* What the exercise asks:
Find the line with "import PySem" in the entries below, then reproduce it and every line after it down to and including the line with "def pvDomInt (n", exactly.

[Collected data]
------------------------------------------------

-- pv_equiv track=rewrite | github.com/pypi-data/pypi-mirror-370 | packages/lexer-fdfattor-2025/lexer_fdfattor_2025-1.0.1.tar.gz/lexer_fdfattor_2025-1.0.1/lexer/core.py | afd_parentesis_izquierdo
-- ===== SOURCE A (Python) =====
-- ESTADO_FINAL = "ESTADO FINAL"
--
-- ESTADO_NO_FINAL = "NO ACEPTADO"
--
-- ESTADO_TRAMPA = "EN ESTADO TRAMPA"
--
-- def afd_parentesis_izquierdo(lexema):
--     estado = 0
--     estados_finales = [1]
--     for c in lexema:
--         if estado == 0 and c == '(':
--             estado = 1
--         else:
--             estado = -1
--
--     if estado == -1:
--         return ESTADO_TRAMPA
--     if estado in estados_finales:
--         return ESTADO_FINAL
--     else:
--         return ESTADO_NO_FINAL
-- ===== SOURCE B (Python) =====
-- ESTADO_FINAL = "ESTADO FINAL"
-- ESTADO_NO_FINAL = "NO ACEPTADO"
-- ESTADO_TRAMPA = "EN ESTADO TRAMPA"
--
-- def afd_parentesis_izquierdo(lexema):
--     if lexema == '(':
--         return ESTADO_FINAL
--     if lexema == '':
--         return ESTADO_NO_FINAL
--     return ESTADO_TRAMPA
-- ===== Notes on version B (the rewrite author's own statement) =====
-- stated objective: simpler
-- what changed: Replaced the character-by-character DFA state loop with a direct three-way dispatch comparing the whole lexeme: the single accepting string maps to FINAL, the empty string to NO_FINAL, everything else to TRAMPA.
import Mathlib
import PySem

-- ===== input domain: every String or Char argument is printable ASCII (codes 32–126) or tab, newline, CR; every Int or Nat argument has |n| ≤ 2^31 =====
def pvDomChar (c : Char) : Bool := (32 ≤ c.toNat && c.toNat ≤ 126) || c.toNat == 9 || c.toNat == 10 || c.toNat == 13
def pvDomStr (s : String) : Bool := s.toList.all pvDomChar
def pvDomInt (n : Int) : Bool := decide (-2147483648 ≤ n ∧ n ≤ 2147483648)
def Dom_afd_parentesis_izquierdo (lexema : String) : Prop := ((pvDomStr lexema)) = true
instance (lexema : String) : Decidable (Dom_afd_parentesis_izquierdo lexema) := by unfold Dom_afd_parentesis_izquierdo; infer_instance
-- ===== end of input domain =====

-- B replaces A's per-character DFA loop by a direct comparison of the whole string (simpler).

-- ===== PORT A =====
-- the loop body: state transition of A's for-loop
def afdStepA (estado : Int) (c : Char) : Int :=
  if estado = 0 ∧ c = '(' then 1 else -1

def afd_parentesis_izquierdo (lexema : String) : String :=
  let estado := lexema.toList.foldl afdStepA 0
  let estados_finales : List Int := [1]
  if estado = -1 then "EN ESTADO TRAMPA"
  else if estado ∈ estados_finales then "ESTADO FINAL"
  else "NO ACEPTADO"

-- ===== PORT B =====
def afd_parentesis_izquierdo_alt (lexema : String) : String :=
  if lexema = "(" then "ESTADO FINAL"
  else if lexema = "" then "NO ACEPTADO"
  else "EN ESTADO TRAMPA"

-- ===== PRECONDITION & SPEC =====
def Spec_afd_parentesis_izquierdo (lexema : String) (out : String) : Prop := out = afd_parentesis_izquierdo_alt lexema
instance (lexema : String) (out : String) : Decidable (Spec_afd_parentesis_izquierdo lexema out) := by unfold Spec_afd_parentesis_izquierdo; infer_instance

-- ===== CLAIM (what is proved, stated in full; the proofs are below) =====
def Claim_equal_afd_parentesis_izquierdo : Prop := ∀ (lexema : String), Dom_afd_parentesis_izquierdo lexema → Spec_afd_parentesis_izquierdo lexema (afd_parentesis_izquierdo lexema)

-- ===== LEMMAS AND PROOFS =====

-- once in the trap state -1, the loop stays there
theorem afdStepA_trap (l : List Char) : l.foldl afdStepA (-1) = -1 := by
  induction l with
  | nil => rfl
  | cons c l ih => simpa [afdStepA] using ih

theorem afd_eq (lexema : String) :
    afd_parentesis_izquierdo lexema = afd_parentesis_izquierdo_alt lexema := by
  have t1 : "(".toList = ['('] := by decide
  have t2 : "".toList = ([] : List Char) := by decide
  have e1 : (lexema = "(") ↔ (lexema.toList = ['(']) := by
    rw [← String.toList_inj, t1]
  have e2 : (lexema = "") ↔ (lexema.toList = []) := by
    rw [← String.toList_inj, t2]
  have hB : afd_parentesis_izquierdo_alt lexema =
      (if lexema.toList = ['('] then "ESTADO FINAL"
       else if lexema.toList = [] then "NO ACEPTADO"
       else "EN ESTADO TRAMPA") := by
    simp only [afd_parentesis_izquierdo_alt, e1, e2]
  rw [hB]
  unfold afd_parentesis_izquierdo
  match h : lexema.toList with
  | [] => simp
  | c :: rest =>
    by_cases hc : c = '('
    · subst hc
      match rest with
      | [] => simp [List.foldl, afdStepA]
      | d :: rest' =>
        have h1 : (('(' :: d :: rest').foldl afdStepA 0) = -1 := by
          simp [List.foldl, afdStepA, afdStepA_trap]
        simp [h1]
    · have h1 : ((c :: rest).foldl afdStepA 0) = -1 := by
        simp [List.foldl, afdStepA, hc, afdStepA_trap]
      simp [h1, hc]

-- ===== VERDICT (by name: the statement is the Claim_ definition above) =====
theorem afd_parentesis_izquierdo_spec : Claim_equal_afd_parentesis_izquierdo := by
  intro lexema _
  unfold Spec_afd_parentesis_izquierdo
  exact afd_eq lexema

------------------------------------------------

* Answer to this exercise:
import PySem

-- ===== input domain: every String or Char argument is printable ASCII (codes 32–126) or tab, newline, CR; every Int or Nat argument has |n| ≤ 2^31 =====
def pvDomChar (c : Char) : Bool := (32 ≤ c.toNat && c.toNat ≤ 126) || c.toNat == 9 || c.toNat == 10 || c.toNat == 13
def pvDomStr (s : String) : Bool := s.toList.all pvDomChar
def pvDomInt (n : Int) : Bool := decide (-2147483648 ≤ n ∧ n ≤ 2147483648)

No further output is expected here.